Robert Wedderburn (ca. 1510 – between 1555 and 1560), the third son of James Wedderburn and Janet Barrie, was born in Dundee, and attended St Andrews University. Having entered St Leonard's College in 1526 he graduated BA in 1529 and MA in 1530, with his name listed at the head of the roll of graduates. In 1528 he was granted the reversion of St Katherine's Chapel in Dundee, despite being under age.

In the mid-1530s he came under suspicion of heresy and fled to Paris, where he attended the university. He may also have spent some time with his brother John Wedderburn at Wittenberg in the 1540s, a suggestion given credence by the fact that on his return journey to Scotland in 1546 he embarked at Frankfurt an der Oder. Crawford relates that when Robert was journeying back to Scotland and his ship had put in on the coast of Norway, a dispute arose between the Roman Catholic and Protestant passengers, which led Robert and his fellow reformers to burn Cardinal David Beaton in effigy. Beaton was assassinated in St Andrews that same day.

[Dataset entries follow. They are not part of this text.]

-- pv_equiv track=rewrite | github.com/Gregistrar/codewars | python/6Kyu - Creating a string for an array of objects from a set of words.py | words_to_object
-- ===== SOURCE A (Python) =====
-- def words_to_object(s):
--     if s == '':
--         return '[]'
--     s = s.split()
--     array = []
--     counter = 0
--     while counter < len(s):
--         if len(s) == 2:
--             array.append("[{name : '"+s[counter]+"', id : '"+s[counter+1]+"'}]")
--         elif counter == 0:
--             array.append("[{name : '"+s[counter]+"', id : '"+s[counter+1]+"'}")
--         elif (counter+2) == len(s):
--             array.append("{name : '"+s[counter]+"', id : '"+s[counter+1]+"'}]")
--         else:
--             array.append("{name : '"+s[counter]+"', id : '"+s[counter+1]+"'}")
--         counter += 2
--     new = ', '.join(array)
--     return new
-- ===== SOURCE B (Python) =====
-- def words_to_object(s):
--     def items(ws):
--         if not ws:
--             return []
--         return ["{name : '" + ws[0] + "', id : '" + ws[1] + "'}"] + items(ws[2:])
--     return '[' + ', '.join(items(s.split())) + ']'
-- ===== Notes on version B (the rewrite author's own statement) =====
-- stated objective: simpler
-- what changed: Replaces the counter-driven while-loop with four position-dependent bracket branches by a structural recursion that peels two words off the list per step into uniform pair items, joins them once, and wraps the result in brackets at the end.
-- intended difference: On non-empty strings containing only whitespace (split() yields no words) A returns '' while B returns '[]', which is the intended value since A itself returns '[]' for the empty string and the word list is equally empty. — e.g. on words_to_object(" "): A returns "", B returns "[]"
import Mathlib
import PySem

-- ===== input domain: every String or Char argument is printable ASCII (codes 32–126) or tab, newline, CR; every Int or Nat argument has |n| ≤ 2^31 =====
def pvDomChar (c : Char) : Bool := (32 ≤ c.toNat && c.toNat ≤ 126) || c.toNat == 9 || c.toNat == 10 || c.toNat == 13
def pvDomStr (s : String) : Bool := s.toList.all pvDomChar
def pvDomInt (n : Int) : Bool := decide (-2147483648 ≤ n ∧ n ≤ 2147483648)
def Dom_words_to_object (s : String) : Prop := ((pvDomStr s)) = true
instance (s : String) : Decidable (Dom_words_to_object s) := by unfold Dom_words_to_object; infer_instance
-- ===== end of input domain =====

-- B replaces A's counter-driven while-loop with four position-dependent bracket branches by a
-- structural recursion peeling two words per step into uniform items, joined once and wrapped in
-- '[' ']'; on whitespace-only non-empty input B returns '[]' where A returns '' (D_ below).

-- ===== PORT A =====
-- A's while-loop: counter advances by 2, each step appends one of four bracket-decorated items
-- (fuel = ws.length bounds the iterations; the loop itself stops when counter reaches the length).
def wtoLoopA (ws : List String) (fuel : Nat) (counter : Nat) (array : List String) : List String :=
  match fuel with
  | 0 => array
  | fuel + 1 =>
    if counter < ws.length then
      wtoLoopA ws fuel (counter + 2) (array ++
        [if ws.length = 2 then
          "[{name : '" ++ (PySem.List.pyGet? ws (counter : Int)).getD "" ++ "', id : '" ++ (PySem.List.pyGet? ws ((counter : Int) + 1)).getD "" ++ "'}]"
        else if counter = 0 then
          "[{name : '" ++ (PySem.List.pyGet? ws (counter : Int)).getD "" ++ "', id : '" ++ (PySem.List.pyGet? ws ((counter : Int) + 1)).getD "" ++ "'}"
        else if counter + 2 = ws.length then
          "{name : '" ++ (PySem.List.pyGet? ws (counter : Int)).getD "" ++ "', id : '" ++ (PySem.List.pyGet? ws ((counter : Int) + 1)).getD "" ++ "'}]"
        else
          "{name : '" ++ (PySem.List.pyGet? ws (counter : Int)).getD "" ++ "', id : '" ++ (PySem.List.pyGet? ws ((counter : Int) + 1)).getD "" ++ "'}"])
    else array

def words_to_object (s : String) : String :=
  if s = "" then "[]"
  else PySem.Str.join ", " (wtoLoopA (PySem.Str.split₀ s) (PySem.Str.split₀ s).length 0 [])

-- ===== PORT B =====
-- B's recursive helper items(ws): empty list → []; otherwise one uniform item from ws[0], ws[1]
-- consed onto items(ws[2:]).  On a one-element list Python's ws[1] raises IndexError (outside
-- Pre_), which the `| _ => []` arm covers vacuously.
def wtoItems : List String → List String
  | a :: b :: rest => ("{name : '" ++ a ++ "', id : '" ++ b ++ "'}") :: wtoItems rest
  | _ => []

def words_to_object_alt (s : String) : String :=
  "[" ++ PySem.Str.join ", " (wtoItems (PySem.Str.split₀ s)) ++ "]"

-- ===== PRECONDITION & SPEC =====
-- Pre_ excludes inputs whose whitespace-split yields an odd number of words: there A (and B)
-- raises IndexError on the second word of the last (incomplete) pair.
def Pre_words_to_object (s : String) : Prop := (PySem.Str.split₀ s).length % 2 = 0
instance (s : String) : Decidable (Pre_words_to_object s) := by unfold Pre_words_to_object; infer_instance
def pvWitness_words_to_object : String := "a b"

-- On non-empty strings containing only whitespace (split() yields no words) A returns '' while B
-- returns '[]', which is the intended value since A itself returns '[]' for the empty string.
def D_words_to_object (s : String) : Prop := s ≠ "" ∧ PySem.Str.split₀ s = []
instance (s : String) : Decidable (D_words_to_object s) := by unfold D_words_to_object; infer_instance

def Spec_words_to_object (s : String) (out : String) : Prop := ¬ D_words_to_object s → out = words_to_object_alt s
instance (s : String) (out : String) : Decidable (Spec_words_to_object s out) := by unfold Spec_words_to_object; infer_instance

def pvDiffWitness_words_to_object : String := " "
def pvDiffWitnessOut_words_to_object : String × String := ("", "[]")

-- ===== CLAIM (what is proved, stated in full; the proofs are below) =====
def Claim_unchanged_words_to_object : Prop := ∀ (s : String), Dom_words_to_object s → Pre_words_to_object s → Spec_words_to_object s (words_to_object s)
def Claim_changed_words_to_object : Prop := Dom_words_to_object (pvDiffWitness_words_to_object) ∧ Pre_words_to_object (pvDiffWitness_words_to_object) ∧ D_words_to_object (pvDiffWitness_words_to_object) ∧ words_to_object (pvDiffWitness_words_to_object) = pvDiffWitnessOut_words_to_object.1 ∧ words_to_object_alt (pvDiffWitness_words_to_object) = pvDiffWitnessOut_words_to_object.2 ∧ pvDiffWitnessOut_words_to_object.1 ≠ pvDiffWitnessOut_words_to_object.2
def Claim_exact_words_to_object : Prop := ∀ (s : String), Dom_words_to_object s → Pre_words_to_object s → D_words_to_object s → words_to_object s ≠ words_to_object_alt s

-- ===== LEMMAS AND PROOFS =====

lemma wtoLoopA_acc (ws : List String) :
    ∀ (fuel counter : Nat) (array : List String),
      wtoLoopA ws fuel counter array = array ++ wtoLoopA ws fuel counter [] := by
  intro fuel
  induction fuel with
  | zero => intro counter array; simp [wtoLoopA]
  | succ fuel ih =>
    intro counter array
    by_cases hc : counter < ws.length
    · rw [wtoLoopA, wtoLoopA, if_pos hc, if_pos hc,
        ih (counter + 2), ih (counter + 2) (_ ++ _)]
      simp
    · rw [wtoLoopA, wtoLoopA, if_neg hc, if_neg hc]
      simp

lemma wtoLoopA_ne_nil (ws : List String) (fuel counter : Nat) (h : counter < ws.length) :
    wtoLoopA ws (fuel + 1) counter [] ≠ [] := by
  rw [wtoLoopA, if_pos h, wtoLoopA_acc ws fuel (counter + 2)]
  simp

lemma str_join_nil : PySem.Str.join ", " ([] : List String) = "" := by decide

lemma str_join_singleton (a : String) : PySem.Str.join ", " [a] = a := by
  rw [← String.toList_inj]
  simp [PySem.Str.toList_join, PySem.Chars.join_singleton]

lemma str_join_cons_cons (a b : String) (l : List String) :
    PySem.Str.join ", " (a :: b :: l) = a ++ ", " ++ PySem.Str.join ", " (b :: l) := by
  rw [← String.toList_inj]
  simp [PySem.Str.toList_join, PySem.Chars.join_cons_cons]

-- shape of ws.drop counter when two more words exist, phrased with A's pyGet? values
lemma wtoItems_nil : wtoItems [] = [] := rfl

lemma wtoItems_drop (ws : List String) (counter : Nat) (h : counter + 1 < ws.length) :
    wtoItems (ws.drop counter) =
      ("{name : '" ++ (PySem.List.pyGet? ws (counter : Int)).getD "" ++ "', id : '" ++
        (PySem.List.pyGet? ws ((counter : Int) + 1)).getD "" ++ "'}") :: wtoItems (ws.drop (counter + 2)) := by
  have h0 : counter < ws.length := by omega
  rw [List.drop_eq_getElem_cons h0, List.drop_eq_getElem_cons (by omega : counter + 1 < ws.length)]
  have e1 : PySem.List.pyGet? ws (counter : Int) = some ws[counter] := by
    simp [PySem.List.pyGet?_natCast, List.getElem?_eq_getElem h0]
  have e2 : PySem.List.pyGet? ws ((counter : Int) + 1) = some ws[counter + 1] := by
    have hcast : ((counter : Int) + 1) = ((counter + 1 : Nat) : Int) := by push_cast; ring
    rw [hcast, PySem.List.pyGet?_natCast, List.getElem?_eq_getElem h]
  rw [wtoItems, e1, e2]
  simp

-- join of A's loop from an interior even position = join of B's items on the rest, plus ']'
lemma wtoLoopA_tail (ws : List String) :
    ∀ (fuel counter : Nat), ws.length - counter ≤ fuel → 2 ≤ counter → counter % 2 = 0 →
      ws.length % 2 = 0 → counter < ws.length →
      PySem.Str.join ", " (wtoLoopA ws fuel counter []) =
        PySem.Str.join ", " (wtoItems (ws.drop counter)) ++ "]" := by
  intro fuel
  induction fuel with
  | zero => intro counter h _ _ _ hc; omega
  | succ fuel ih =>
    intro counter h h2 hce hne hc
    have hn2 : ws.length ≠ 2 := by omega
    have hc0 : counter ≠ 0 := by omega
    have hpair : counter + 1 < ws.length := by omega
    rw [wtoLoopA, if_pos hc]
    simp only [if_neg hn2, if_neg hc0, List.nil_append]
    by_cases hlast : counter + 2 = ws.length
    · rw [if_pos hlast, wtoLoopA_acc ws fuel (counter + 2)]
      have hstop : ¬ counter + 2 < ws.length := by omega
      have hend : wtoLoopA ws fuel (counter + 2) [] = [] := by
        cases fuel with
        | zero => rw [wtoLoopA]
        | succ fuel => rw [wtoLoopA, if_neg hstop]
      rw [hend, List.append_nil, str_join_singleton]
      rw [wtoItems_drop ws counter hpair]
      have hdrop : ws.drop (counter + 2) = [] := by
        rw [List.drop_eq_nil_iff]; omega
      rw [hdrop, wtoItems_nil, str_join_singleton]
      have hb : ("'}]" : String) = "'}" ++ "]" := by decide
      rw [hb]
      simp [String.append_assoc]
    · rw [if_neg hlast, wtoLoopA_acc ws fuel (counter + 2)]
      have hlt : counter + 2 < ws.length := by omega
      obtain ⟨fuel', rfl⟩ : ∃ f, fuel = f + 1 := ⟨fuel - 1, by omega⟩
      obtain ⟨r, rs, hrest⟩ :=
        List.exists_cons_of_ne_nil (wtoLoopA_ne_nil ws fuel' (counter + 2) hlt)
      have htail := ih (counter + 2) (by omega) (by omega) (by omega) hne hlt
      rw [hrest] at htail ⊢
      rw [List.singleton_append, str_join_cons_cons]
      rw [wtoItems_drop ws counter hpair]
      have hitems : wtoItems (ws.drop (counter + 2)) ≠ [] := by
        rw [wtoItems_drop ws (counter + 2) (by omega)]; simp
      obtain ⟨q, qs, hq⟩ := List.exists_cons_of_ne_nil hitems
      rw [hq] at htail ⊢
      rw [str_join_cons_cons, htail]
      simp [String.append_assoc]

-- the whole loop from counter = 0, for a non-empty even word list
lemma wtoLoopA_main (ws : List String) (hne : ws ≠ []) (hev : ws.length % 2 = 0) :
    PySem.Str.join ", " (wtoLoopA ws ws.length 0 []) =
      "[" ++ PySem.Str.join ", " (wtoItems ws) ++ "]" := by
  have hpos : 0 < ws.length := List.length_pos_of_ne_nil hne
  have h2 : 2 ≤ ws.length := by omega
  obtain ⟨f, hf⟩ : ∃ f, ws.length = f + 1 := ⟨ws.length - 1, by omega⟩
  conv_lhs => rw [hf]
  rw [wtoLoopA, if_pos (by omega : 0 < ws.length)]
  simp only [List.nil_append]
  have hhead : ("[{name : '" : String) = "[" ++ "{name : '" := by decide
  have hws : ws = ws.drop 0 := rfl
  by_cases hn2 : ws.length = 2
  · rw [if_pos hn2, wtoLoopA_acc ws f 2]
    have hend : wtoLoopA ws f 2 [] = [] := by
      cases f with
      | zero => rw [wtoLoopA]
      | succ f => rw [wtoLoopA, if_neg (by omega : ¬ 2 < ws.length)]
    rw [hend, List.append_nil, str_join_singleton]
    conv_rhs => rw [hws]
    rw [wtoItems_drop ws 0 (by omega)]
    have hdrop : ws.drop (0 + 2) = [] := by rw [List.drop_eq_nil_iff]; omega
    rw [hdrop, wtoItems_nil, str_join_singleton]
    have hb : ("'}]" : String) = "'}" ++ "]" := by decide
    rw [hb]
    simp [String.append_assoc]
    rw [hhead, String.append_assoc]
  · rw [if_neg hn2]
    simp only [if_true]
    rw [wtoLoopA_acc ws f 2]
    have hlt : 2 < ws.length := by omega
    obtain ⟨f', rfl⟩ : ∃ g, f = g + 1 := ⟨f - 1, by omega⟩
    obtain ⟨r, rs, hrest⟩ := List.exists_cons_of_ne_nil (wtoLoopA_ne_nil ws f' 2 hlt)
    have htail := wtoLoopA_tail ws (f' + 1) 2 (by omega) (by omega) (by omega) hev hlt
    rw [hrest] at htail ⊢
    rw [List.singleton_append, str_join_cons_cons, htail]
    conv_rhs => rw [hws]
    rw [wtoItems_drop ws 0 (by omega)]
    have hitems : wtoItems (ws.drop (0 + 2)) ≠ [] := by
      rw [wtoItems_drop ws 2 (by omega)]; simp
    obtain ⟨q, qs, hq⟩ := List.exists_cons_of_ne_nil hitems
    have h02 : (0 : Nat) + 2 = 2 := rfl
    rw [h02] at hq
    rw [hq] at htail ⊢
    rw [str_join_cons_cons]
    simp [String.append_assoc]
    rw [hhead, String.append_assoc]

-- ===== VERDICT (by name: the statement is the Claim_ definition above) =====
theorem words_to_object_spec : Claim_unchanged_words_to_object := by
  intro s _ hpre hnd
  by_cases hs : s = ""
  · subst hs; decide
  · have hsplit : PySem.Str.split₀ s ≠ [] := fun hnil => hnd ⟨hs, hnil⟩
    rw [words_to_object, if_neg hs, words_to_object_alt]
    exact wtoLoopA_main (PySem.Str.split₀ s) hsplit hpre

theorem words_to_object_changed : Claim_changed_words_to_object := by
  unfold Claim_changed_words_to_object
  decide

theorem words_to_object_tight : Claim_exact_words_to_object := by
  intro s _ _ hd
  obtain ⟨hne, hsplit⟩ := hd
  rw [words_to_object, if_neg hne, hsplit, words_to_object_alt, hsplit]
  simp [wtoLoopA, wtoItems, str_join_nil]
-- pv_equiv track=rewrite | github.com/adowsky/kck | lab4/notes_finder.py | _close_contour_in_square
-- ===== SOURCE A (Python) =====
-- def _close_contour_in_square(contour):
--     x_max, x_min, y_max, y_min = contour[0][0][0], contour[0][0][0], contour[0][0][1], contour[0][0][1]
--     for vertex in contour:
--         x_max = vertex[0][0] if vertex[0][0] > x_max else x_max
--         y_max = vertex[0][1] if vertex[0][1] > y_max else y_max
--         x_min = vertex[0][0] if vertex[0][0] < x_min else x_min
--         y_min = vertex[0][1] if vertex[0][1] < y_min else y_min
--     return y_max, x_max, y_min, x_min
-- ===== SOURCE B (Python) =====
-- def _close_contour_in_square(contour):
--     xs = [vertex[0][0] for vertex in contour]
--     ys = [vertex[0][1] for vertex in contour]
--     return max(ys), max(xs), min(ys), min(xs)
-- ===== Notes on version B (the rewrite author's own statement) =====
-- stated objective: idiomatic
-- what changed: Replace the single fused running-min/max loop seeded from contour[0] by building the x and y coordinate lists and reducing them with the built-ins max()/min().
-- outside the precondition, e.g. on _close_contour_in_square([]): A raises IndexError, B raises ValueError; on _close_contour_in_square([[[1]]]): A raises IndexError, B raises IndexError
import Mathlib
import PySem

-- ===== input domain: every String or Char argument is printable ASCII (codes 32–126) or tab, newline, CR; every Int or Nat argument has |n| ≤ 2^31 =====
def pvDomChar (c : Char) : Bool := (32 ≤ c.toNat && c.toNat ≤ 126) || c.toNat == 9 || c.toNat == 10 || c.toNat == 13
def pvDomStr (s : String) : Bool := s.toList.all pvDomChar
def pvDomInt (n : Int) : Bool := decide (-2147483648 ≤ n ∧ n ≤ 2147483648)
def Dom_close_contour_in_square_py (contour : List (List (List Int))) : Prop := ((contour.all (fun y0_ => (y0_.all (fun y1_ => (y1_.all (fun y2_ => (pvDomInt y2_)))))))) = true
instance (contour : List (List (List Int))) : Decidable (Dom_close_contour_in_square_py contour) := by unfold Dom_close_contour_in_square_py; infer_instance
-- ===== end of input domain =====

-- B builds the x/y coordinate lists and reduces them with max()/min() instead of A's fused running-min/max loop (idiomatic; same cost).


-- ===== PORT A =====
-- vertex[0][i] (and contour[0][0][i]); total via getD, exact wherever Pre_ holds (indices in range)
def pvVert (v : List (List Int)) (i : Int) : Int :=
  (PySem.List.pyGet? ((PySem.List.pyGet? v 0).getD []) i).getD 0

def close_contour_in_square_py (contour : List (List (List Int))) : Int × Int × Int × Int :=
  let v0 := (PySem.List.pyGet? contour 0).getD []
  let s := contour.foldl (fun (s : Int × Int × Int × Int) vertex =>
      let xM := if pvVert vertex 0 > s.1 then pvVert vertex 0 else s.1
      let yM := if pvVert vertex 1 > s.2.1 then pvVert vertex 1 else s.2.1
      let xm := if pvVert vertex 0 < s.2.2.1 then pvVert vertex 0 else s.2.2.1
      let ym := if pvVert vertex 1 < s.2.2.2 then pvVert vertex 1 else s.2.2.2
      (xM, yM, xm, ym))
    (pvVert v0 0, pvVert v0 1, pvVert v0 0, pvVert v0 1)
  (s.2.1, s.1, s.2.2.2, s.2.2.1)

-- ===== PORT B =====
def close_contour_in_square_py_alt (contour : List (List (List Int))) : Int × Int × Int × Int :=
  let xs := contour.map (fun v => pvVert v 0)
  let ys := contour.map (fun v => pvVert v 1)
  ((PySem.List.max? ys (fun y => y)).getD 0,
   (PySem.List.max? xs (fun y => y)).getD 0,
   (PySem.List.min? ys (fun y => y)).getD 0,
   (PySem.List.min? xs (fun y => y)).getD 0)

-- ===== PRECONDITION & SPEC =====
-- Pre_ excludes inputs on which A raises IndexError: an empty contour, or a vertex whose
-- first row is missing or shorter than 2 (contour[0][0][0] / vertex[0][1] out of range).
def Pre_close_contour_in_square_py (contour : List (List (List Int))) : Prop :=
  contour ≠ [] ∧ ∀ v ∈ contour, v ≠ [] ∧ 2 ≤ (v.headD []).length
instance (contour : List (List (List Int))) : Decidable (Pre_close_contour_in_square_py contour) := by unfold Pre_close_contour_in_square_py; infer_instance

def pvWitness_close_contour_in_square_py : List (List (List Int)) := [[[3, 7]], [[1, -2]]]

def Spec_close_contour_in_square_py (contour : List (List (List Int))) (out : Int × Int × Int × Int) : Prop := out = close_contour_in_square_py_alt contour
instance (contour : List (List (List Int))) (out : Int × Int × Int × Int) : Decidable (Spec_close_contour_in_square_py contour out) := by unfold Spec_close_contour_in_square_py; infer_instance

-- ===== CLAIM (what is proved, stated in full; the proofs are below) =====
def Claim_equal_close_contour_in_square_py : Prop := ∀ (contour : List (List (List Int))), Dom_close_contour_in_square_py contour → Pre_close_contour_in_square_py contour → Spec_close_contour_in_square_py contour (close_contour_in_square_py contour)

-- ===== LEMMAS AND PROOFS =====
theorem pv_if_gt (a x : Int) : (if x > a then x else a) = max a x := by
  rw [max_def]; split <;> split <;> omega

theorem pv_if_lt (a x : Int) : (if x < a then x else a) = min a x := by
  rw [min_def]; split <;> split <;> omega

-- A's fused loop computes the four componentwise foldl max/min of the mapped coordinate lists.
theorem pv_fold4 (t : List (List (List Int))) (a b c d : Int) :
    t.foldl (fun (s : Int × Int × Int × Int) vertex =>
      (max s.1 (pvVert vertex 0), max s.2.1 (pvVert vertex 1),
       min s.2.2.1 (pvVert vertex 0), min s.2.2.2 (pvVert vertex 1))) (a, b, c, d)
    = ((t.map (fun v => pvVert v 0)).foldl max a,
       (t.map (fun v => pvVert v 1)).foldl max b,
       (t.map (fun v => pvVert v 0)).foldl min c,
       (t.map (fun v => pvVert v 1)).foldl min d) := by
  induction t generalizing a b c d with
  | nil => rfl
  | cons v t ih =>
    simp only [List.foldl_cons, List.map_cons]
    exact ih _ _ _ _

-- ===== VERDICT (by name: the statement is the Claim_ definition above) =====
theorem close_contour_in_square_py_spec : Claim_equal_close_contour_in_square_py := by
  intro contour _ hpre
  unfold Spec_close_contour_in_square_py close_contour_in_square_py close_contour_in_square_py_alt
  obtain ⟨hne, -⟩ := hpre
  obtain ⟨v, t, rfl⟩ := List.exists_cons_of_ne_nil hne
  simp only [List.map_cons, PySem.List.max?_id_cons, PySem.List.min?_id_cons, Option.getD_some]
  have h0 : (PySem.List.pyGet? (v :: t) (0 : Int)).getD [] = v := by
    simp [PySem.List.pyGet?, PySem.List.pyIdx?]
  rw [h0]
  simp only [pv_if_gt, pv_if_lt, gt_iff_lt, List.foldl_cons,
    max_self, min_self]
  rw [pv_fold4]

In conjunction with his brothers James and John, he wrote a number of sacred parodies on popular ballads, which were published apparently at first as broadsheet ballads, and were afterwards collected and issued in 1567, under the title Ane Compendious Booke of Godly and Spirituall Songs collected out of sundrie partes of the Scripture, with sundrie of other Ballates changed out of prophaine sanges, for avoyding of sinne and harlotrie, with augmentation of sundrie gude and godlie Ballates not contenit in the first editioun. Only one copy of the edition of 1567 is known to exist, and there is no clue to the date of the first edition referred to on its title-page. As some of the songs plainly refer to incidents that took place in Scotland about 1540, the theory that these were circulated as broadsheets is not unreasonable.

Robert succeeded his uncle, John Barry, as vicar of Dundee in 1546. He remained in this post until his death, in Dundee, some time between 1555 and 1560. With Isobel Lovell he had two illegitimate sons, David and Robert, who were declared legitimate in 1552–3. Isobel Lovell married David Cant in 1560 and had died by 1587. It has been suggested that Robert Wedderburn was the author of The Complaynt of Scotland (1549), and, although that work's positive attitudes towards the established church made it seem unlikely to some that the ascription was accurate, the editor of the 1979 Scottish Text Society edition of the work and the National Library of Scotland support the Wedderburn attribution.